In Tehran, Revolutionary Guards Brig. Gen. Ali Fadavi charged that the United States was creating a "media fuss," the Fars News Agency reported. He said the Iranian objective was to obtain registration numbers that were unreadable.

The U.S. presence in the Gulf's international waters is a sensitive issue in Iran because the USS Vincennes, another Aegis cruiser, shot down an Iranian passenger plane in 1988, killing all 290 people on board. The United States at first contended that it was a warplane and then said that it was outside the civilian air corridor and did not respond to radio calls. Both were untrue, and the radio calls were made on military frequencies to which the airliner did not have access. A subsequent investigation showed that the U.S. ship was off course.

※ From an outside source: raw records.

-- pv_equiv track=rewrite | github.com/Dslpss/dbdouble | services/verabet_patterns.py | count_streak
-- ===== SOURCE A (Python) =====
-- from typing import List, Optional, Dict, Tuple
--
-- def count_streak(historico: List[str], color: str) -> int:
--     """Conta sequência consecutiva de uma cor no final do histórico"""
--     streak = 0
--     for i in range(len(historico) - 1, -1, -1):
--         if historico[i] == color:
--             streak += 1
--         else:
--             break
--     return streak
-- ===== SOURCE B (Python) =====
-- def count_streak(historico, color):
--     """Conta sequência consecutiva de uma cor no final do histórico"""
--     streak = 0
--     for item in historico:
--         if item == color:
--             streak += 1
--         else:
--             streak = 0
--     return streak
-- ===== Notes on version B (the rewrite author's own statement) =====
-- stated objective: alternative
-- what changed: Replaces the backward early-break loop with a single forward pass that keeps a running counter, resetting it to 0 on any mismatch; the counter's final value is the trailing streak length.
import Mathlib
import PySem

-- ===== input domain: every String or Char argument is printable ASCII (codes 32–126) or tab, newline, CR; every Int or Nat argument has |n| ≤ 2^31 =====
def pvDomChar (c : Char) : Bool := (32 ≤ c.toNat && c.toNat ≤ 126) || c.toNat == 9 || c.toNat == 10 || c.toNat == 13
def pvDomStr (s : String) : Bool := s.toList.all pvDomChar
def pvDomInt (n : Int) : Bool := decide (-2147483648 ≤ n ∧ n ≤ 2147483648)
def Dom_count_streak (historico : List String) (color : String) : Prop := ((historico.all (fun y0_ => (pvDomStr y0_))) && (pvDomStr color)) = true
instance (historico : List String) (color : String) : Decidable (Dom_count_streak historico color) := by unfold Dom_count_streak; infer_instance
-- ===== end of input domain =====

-- B is an alternative single forward pass with a reset-on-mismatch counter instead of A's backward early-break loop; same cost, return values proved equal.

-- ===== PORT A =====
-- A iterates i = len-1 … 0, incrementing streak while historico[i] == color and
-- breaking at the first mismatch: i.e. it counts the matching prefix of the
-- reversed list, stopping (break) at the first mismatch.
def count_streak_back : List String → String → Int
  | [], _ => 0
  | x :: rest, color => if x == color then 1 + count_streak_back rest color else 0

def count_streak (historico : List String) (color : String) : Int :=
  count_streak_back historico.reverse color

-- ===== PORT B =====
def count_streak_alt (historico : List String) (color : String) : Int :=
  historico.foldl (fun streak item => if item == color then streak + 1 else 0) 0

-- ===== PRECONDITION & SPEC =====
def Spec_count_streak (historico : List String) (color : String) (out : Int) : Prop := out = count_streak_alt historico color
instance (historico : List String) (color : String) (out : Int) : Decidable (Spec_count_streak historico color out) := by unfold Spec_count_streak; infer_instance

-- ===== CLAIM (what is proved, stated in full; the proofs are below) =====
def Claim_equal_count_streak : Prop := ∀ (historico : List String) (color : String), Dom_count_streak historico color → Spec_count_streak historico color (count_streak historico color)

-- ===== LEMMAS AND PROOFS =====
theorem count_streak_eq_alt (historico : List String) (color : String) :
    count_streak historico color = count_streak_alt historico color := by
  unfold count_streak count_streak_alt
  induction historico using List.reverseRecOn with
  | nil => simp [count_streak_back]
  | append_singleton l x ih =>
      simp only [List.reverse_append, List.reverse_cons, List.reverse_nil, List.nil_append,
        List.cons_append, List.foldl_append, List.foldl_cons, List.foldl_nil,
        count_streak_back] at *
      by_cases h : x == color <;> simp [h, ih] <;> omega

-- ===== VERDICT (by name: the statement is the Claim_ definition above) =====
theorem count_streak_spec : Claim_equal_count_streak := by
  intro historico color _
  exact count_streak_eq_alt historico color
-- pv_equiv track=rewrite | github.com/YangSunkue/Baekjoon | 프로그래머스/0/181867. x 사이의 개수/x 사이의 개수.py | solution
-- ===== SOURCE A (Python) =====
-- def solution(my_string):
--
--     cnt = 0
--     result = []
--     for s in my_string:
--         if s != 'x':
--             cnt += 1
--         else:
--             result.append(cnt)
--             cnt = 0
--     result.append(cnt)
--
--     return result
-- ===== SOURCE B (Python) =====
-- def solution(my_string):
--     return [len(part) for part in my_string.split('x')]
-- ===== Notes on version B (the rewrite author's own statement) =====
-- stated objective: idiomatic
-- what changed: Replaces the manual per-character counter/reset loop with str.split on the separator followed by taking each segment's length.
import Mathlib
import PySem

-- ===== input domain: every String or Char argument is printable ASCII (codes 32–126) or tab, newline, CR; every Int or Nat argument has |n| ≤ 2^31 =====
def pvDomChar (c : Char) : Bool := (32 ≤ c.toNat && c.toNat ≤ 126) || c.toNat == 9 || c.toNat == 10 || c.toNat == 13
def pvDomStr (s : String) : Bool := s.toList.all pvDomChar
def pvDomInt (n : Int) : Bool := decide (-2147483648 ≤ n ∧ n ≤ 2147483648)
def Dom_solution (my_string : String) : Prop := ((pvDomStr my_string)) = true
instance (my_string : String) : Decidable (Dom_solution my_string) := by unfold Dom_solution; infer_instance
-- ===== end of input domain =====

-- B replaces A's per-character counter/reset loop by splitting on the separator and mapping each segment to its length (idiomatic; a timing run measured B faster by a constant factor).

-- ===== PORT A =====
-- literal port of A's loop: state (cnt, result), one step per character, final append of cnt
def solution (my_string : String) : List Int :=
  let st := my_string.toList.foldl
    (fun (acc : Int × List Int) s =>
      if s ≠ 'x' then (acc.1 + 1, acc.2) else (0, acc.2 ++ [acc.1]))
    (0, [])
  st.2 ++ [st.1]

-- ===== PORT B =====
-- my_string.split('x') → PySem.Chars.splitOn on the code points; then map len over the parts
def solution_alt (my_string : String) : List Int :=
  (PySem.Chars.splitOn my_string.toList ['x']).map PySem.Chars.len

-- ===== PRECONDITION & SPEC =====
def Spec_solution (my_string : String) (out : List Int) : Prop := out = solution_alt my_string
instance (my_string : String) (out : List Int) : Decidable (Spec_solution my_string out) := by unfold Spec_solution; infer_instance

-- ===== CLAIM (what is proved, stated in full; the proofs are below) =====
def Claim_equal_solution : Prop := ∀ (my_string : String), Dom_solution my_string → Spec_solution my_string (solution my_string)

-- ===== LEMMAS AND PROOFS =====

-- structural recursion characterising split by a single 'x'
def splitX : List Char → List (List Char)
  | [] => [[]]
  | c :: rest => if c = 'x' then [] :: splitX rest
                 else match splitX rest with
                      | [] => []
                      | h :: t => (c :: h) :: t

theorem splitX_ne_nil (l : List Char) : splitX l ≠ [] := by
  induction l with
  | nil => simp [splitX]
  | cons c rest ih =>
    simp only [splitX]
    split
    · simp
    · cases h : splitX rest with
      | nil => exact absurd h ih
      | cons a t => simp

theorem go_eq_splitX (fuel : Nat) (l cur : List Char) (acc : List (List Char))
    (hf : l.length ≤ fuel) :
    PySem.Chars.splitOn.go ['x'] fuel l cur acc =
      acc.reverse ++ (match splitX l with
                      | [] => []
                      | h :: t => (cur.reverse ++ h) :: t) := by
  induction fuel generalizing l cur acc with
  | zero =>
    have : l = [] := List.eq_nil_of_length_eq_zero (Nat.le_zero.mp hf)
    subst this
    simp [PySem.Chars.splitOn.go, splitX]
  | succ n ih =>
    cases l with
    | nil => simp [PySem.Chars.splitOn.go, splitX]
    | cons c rest =>
      by_cases hc : c = 'x'
      · subst hc
        have hpre : List.isPrefixOf ['x'] ('x' :: rest) = true := by
          simp [List.isPrefixOf]
        simp only [PySem.Chars.splitOn.go, hpre, if_pos, List.length_cons,
          List.length_nil, List.drop_succ_cons, List.drop_zero]
        rw [ih rest [] (cur.reverse :: acc) (by simpa using Nat.le_of_succ_le_succ hf)]
        cases h : splitX rest with
        | nil => exact absurd h (splitX_ne_nil rest)
        | cons a t => simp [splitX, h]
      · have hpre : List.isPrefixOf ['x'] (c :: rest) = false := by
          simp [List.isPrefixOf]
          exact fun h => absurd h.symm hc
        simp only [PySem.Chars.splitOn.go, hpre]
        rw [if_neg (by simp)]
        rw [ih rest (c :: cur) acc (by simpa using Nat.le_of_succ_le_succ hf)]
        cases h : splitX rest with
        | nil => exact absurd h (splitX_ne_nil rest)
        | cons a t => simp [splitX, h, hc]

theorem splitOn_eq_splitX (l : List Char) :
    PySem.Chars.splitOn l ['x'] = splitX l := by
  unfold PySem.Chars.splitOn
  rw [go_eq_splitX (l.length + 1) l [] [] (Nat.le_succ _)]
  cases h : splitX l with
  | nil => exact absurd h (splitX_ne_nil l)
  | cons a t => simp

theorem fold_eq (l : List Char) (cnt : Int) (res : List Int) :
    (l.foldl
        (fun (acc : Int × List Int) s =>
          if s ≠ 'x' then (acc.1 + 1, acc.2) else (0, acc.2 ++ [acc.1]))
        (cnt, res)).2 ++ [(l.foldl
        (fun (acc : Int × List Int) s =>
          if s ≠ 'x' then (acc.1 + 1, acc.2) else (0, acc.2 ++ [acc.1]))
        (cnt, res)).1] =
    res ++ (match (splitX l).map PySem.Chars.len with
            | [] => []
            | h :: t => (cnt + h) :: t) := by
  induction l generalizing cnt res with
  | nil => simp [splitX, PySem.Chars.len]
  | cons c rest ih =>
    by_cases hc : c = 'x'
    · subst hc
      rw [show List.foldl (fun (acc : Int × List Int) s =>
          if s ≠ 'x' then (acc.1 + 1, acc.2) else (0, acc.2 ++ [acc.1])) (cnt, res) ('x' :: rest) =
            List.foldl (fun (acc : Int × List Int) s =>
          if s ≠ 'x' then (acc.1 + 1, acc.2) else (0, acc.2 ++ [acc.1])) (0, res ++ [cnt]) rest from by simp]
      rw [ih]
      cases h : splitX rest with
      | nil => exact absurd h (splitX_ne_nil rest)
      | cons a t => simp [splitX, h, PySem.Chars.len]
    · rw [show List.foldl (fun (acc : Int × List Int) s =>
          if s ≠ 'x' then (acc.1 + 1, acc.2) else (0, acc.2 ++ [acc.1])) (cnt, res) (c :: rest) =
            List.foldl (fun (acc : Int × List Int) s =>
          if s ≠ 'x' then (acc.1 + 1, acc.2) else (0, acc.2 ++ [acc.1])) (cnt + 1, res) rest from by simp [hc]]
      rw [ih]
      cases h : splitX rest with
      | nil => exact absurd h (splitX_ne_nil rest)
      | cons a t =>
        simp [splitX, h, hc, PySem.Chars.len]
        ring

-- ===== VERDICT (by name: the statement is the Claim_ definition above) =====
theorem solution_spec : Claim_equal_solution := by
  intro s _
  unfold Spec_solution solution solution_alt
  simp only []
  rw [splitOn_eq_splitX, fold_eq]
  cases h : splitX s.toList with
  | nil => exact absurd h (splitX_ne_nil s.toList)
  | cons a t => simp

Pentagon spokesman Bryan Whitman said the Iranian video does not refute the U.S. version. "Simply choosing not to reveal the careless and reckless actions in this video does not change the facts from what took place," he said in an e-mail.

The United States yesterday sent an official protest to Tehran through Switzerland, while Defense Secretary Robert M. Gates charged that Iran had acted aggressively. "What concerned us was, first, the fact that there were five of these boats and, second, that they came as close as they did to our ships and behaved in a pretty aggressive manner," he said at a news conference.

Quoting former defense secretary William S. Cohen, Gates said: " 'Are you going to believe me or your lying eyes?' I think that aptly characterizes and appropriately characterizes the Iranian claim."

Staff writer Ann Scott Tyson contributed to this report.

http://www.washingtonpost.com/wp-dyn/content/article/2008/01/10/AR2008011000692_2.html?sub=AR


And from The Guardian I found this particular piece quite interesting:

But the mystery remains of where the voice that apparently threatened to bomb the US ships came from. The Pentagon has said that it recorded the film and the sound separately, and then stitched them together - a dubious piece of editing even before it became known that the source of the voice could not, with certainty, be linked to the Iranian patrol boats.
http://www.guardian.co.uk/iran/story/0,,2239119,00.html

Apparently this 'provocation' has been shamefully exaggerated and exploited by the US government to convince the Arab states of the 'Iranian threat'. And only a few days before Bush's first visit to the Middle East. How convenient.
User avatar
By naked_turk
#1423054
The sad thing about these incidents that cause a lot of media attention and turn out to be falsifications is that they do what they were meant to do, even after the facts come out.

A week of broadcasting the US version undisputed, followed by an almost abrupt end to coverage on the topic once it is established that the case was fully or partially falsified.

Lots of people have an opportunity to see the original story, but not so much the followup.
User avatar
By KurtFF8
#1423115
It is quite interesting that the AP headline on Yahoo! News is "US admiral says Iran risks Gulf conflict" instead of something like the Washington Post article "Iranian Boats May Not Have Made Radio Threat, Pentagon Says"
User avatar
By Galoredk
#1423137
Cry Wolf:)

Tonkin Bay, WMDs, Osama smoking gun tape and now this.

It only assures me that the US have no believability and will not stop at lying to start a war.

Oxy, if you are so willing to fight for your country, why dont you just join the army and put your money where your mouth is?